DUBAI (Reuters) - Energy giant BP <BP.L> is interested in working on a range of oil and gas projects in Iraq, but is waiting for the country's parliament to pass an oil law and for security to improve before increasing its role, a senior BP executive said on Monday.
International companies have been jostling for position as they look for a potentially lucrative stake in Iraq's oil future. The country holds the world's third largest oil reserves and needs billions of dollars of investment to boost output and overhaul ageing infrastructure.
"Eventually where we get involved will be up to Iraq," Steve Peacock, president of BP's Middle East and South Asia Exploration and Production unit, told reporters at an energy conference in Dubai.

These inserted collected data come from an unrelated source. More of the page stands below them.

-- pv_equiv track=rewrite | github.com/dubgeiser/aoc2015 | 11/1.py | sensible_reset
-- ===== SOURCE A (Python) =====
-- def sensible_reset(s: str) -> str:
--     banned = ('i', 'o', 'l')
--     new = ""
--     for i in range(len(s)):
--         if s[i] in banned:
--             new += "k"
--             new += ("a" * (len(s) - i - 1))
--             break
--         else:
--             new += s[i]
--     return new
-- ===== SOURCE B (Python) =====
-- def sensible_reset(s: str) -> str:
--     idx = next((i for i, c in enumerate(s) if c in ('i', 'o', 'l')), None)
--     if idx is None:
--         return s
--     return s[:idx] + 'k' + 'a' * (len(s) - idx - 1)
-- ===== Notes on version B (the rewrite author's own statement) =====
-- stated objective: simpler
-- what changed: Replaces the accumulate-and-break character loop with a locate-then-build decomposition: find the first banned character's index, then construct the result in one shot by slicing and padding (returning s unchanged when none is found).
import Mathlib
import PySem

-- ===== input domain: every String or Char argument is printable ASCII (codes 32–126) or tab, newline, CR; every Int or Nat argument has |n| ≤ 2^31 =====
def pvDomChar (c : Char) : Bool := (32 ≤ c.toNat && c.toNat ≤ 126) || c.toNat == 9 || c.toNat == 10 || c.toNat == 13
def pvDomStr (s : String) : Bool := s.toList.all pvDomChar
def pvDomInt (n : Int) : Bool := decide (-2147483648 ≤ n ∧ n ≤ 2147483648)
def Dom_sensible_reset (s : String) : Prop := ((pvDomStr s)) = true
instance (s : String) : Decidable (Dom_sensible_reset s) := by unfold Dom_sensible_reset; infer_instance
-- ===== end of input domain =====

-- B replaces A's accumulate-and-break loop with locate-then-build (find first banned index, slice and pad): simpler decomposition, same O(n) cost.
-- ===== PORT A =====
-- loop body of A: walk the characters in order, appending each; on the first banned
-- char append 'k' and (len - i - 1) copies of 'a' and stop (the 'break').
def aResetGo : List Char → List Char
  | [] => []
  | c :: rest =>
    if c = 'i' ∨ c = 'o' ∨ c = 'l' then
      'k' :: List.replicate rest.length 'a'
    else
      c :: aResetGo rest

def sensible_reset (s : String) : String :=
  String.ofList (aResetGo s.toList)

-- ===== PORT B =====
def sensible_reset_alt (s : String) : String :=
  match s.toList.findIdx? (fun c => c == 'i' || c == 'o' || c == 'l') with
  | none => s
  | some idx => String.ofList (s.toList.take idx ++ 'k' :: List.replicate (s.toList.length - idx - 1) 'a')

-- ===== PRECONDITION & SPEC =====
def Spec_sensible_reset (s : String) (out : String) : Prop := out = sensible_reset_alt s
instance (s : String) (out : String) : Decidable (Spec_sensible_reset s out) := by unfold Spec_sensible_reset; infer_instance

-- ===== CLAIM (what is proved, stated in full; the proofs are below) =====
def Claim_equal_sensible_reset : Prop := ∀ (s : String), Dom_sensible_reset s → Spec_sensible_reset s (sensible_reset s)

-- ===== LEMMAS AND PROOFS =====

-- ===== VERDICT (by name: the statement is the Claim_ definition above) =====
theorem aResetGo_eq (cs : List Char) :
    aResetGo cs =
      match cs.findIdx? (fun c => c == 'i' || c == 'o' || c == 'l') with
      | none => cs
      | some idx => cs.take idx ++ 'k' :: List.replicate (cs.length - idx - 1) 'a' := by
  induction cs with
  | nil => simp [aResetGo]
  | cons c rest ih =>
    by_cases h : c = 'i' ∨ c = 'o' ∨ c = 'l'
    · have hp : (c == 'i' || c == 'o' || c == 'l') = true := by
        rcases h with h | h | h <;> simp [h]
      simp [aResetGo, h, List.findIdx?_cons, hp]
    · have hp : (c == 'i' || c == 'o' || c == 'l') = false := by
        push Not at h
        simp only [Bool.or_eq_false_iff, beq_eq_false_iff_ne]
        exact ⟨⟨h.1, h.2.1⟩, h.2.2⟩
      simp only [aResetGo, if_neg h, List.findIdx?_cons, hp, Bool.false_eq_true, if_false]
      cases hf : rest.findIdx? (fun c => c == 'i' || c == 'o' || c == 'l') with
      | none =>
        rw [hf] at ih
        simp [ih]
      | some idx =>
        rw [hf] at ih
        simp only [Option.map_some, ih, List.take_succ_cons, List.length_cons]
        have : rest.length + 1 - (idx + 1) - 1 = rest.length - idx - 1 := by omega
        rw [this, List.cons_append]

theorem sensible_reset_spec : Claim_equal_sensible_reset := by
  intro s _
  unfold Spec_sensible_reset sensible_reset sensible_reset_alt
  rw [aResetGo_eq]
  cases h : s.toList.findIdx? (fun c => c == 'i' || c == 'o' || c == 'l') with
  | none => simp only [h]; exact String.ofList_toList
  | some idx => simp only [h]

"But I think we can help in all areas: enhanced oil recovery from existing fields, in discovered and not developed fields, or in exploration."
A draft oil law that Iraq's cabinet endorsed in February is awaiting parliament's ratification.
Peacock said it would take some time after the law is passed for contracts to be negotiated and for BP to send people to work in Iraq because of the security situation in the country.
"Physical security on the ground... may be the thing that takes the longest," he said.
BP would also wait for assurance that any contracts would survive changes in government, he said.
BP has been providing assistance to Iraq's oil company in the south around the Rumaila field, he said. The North and South Rumaila fields are already partially developed and have combined potential output capacity of 500,000 barrels per day.
BP would not look at involvement in Iraq's Kurdish region in the north until the oil law had been passed, even though security in the region is better than elsewhere in the country, he said.
The United Arab Emirates' Dana Gas said on Sunday it had signed agreements with the Kurdish regional government to study development of its gas reserves.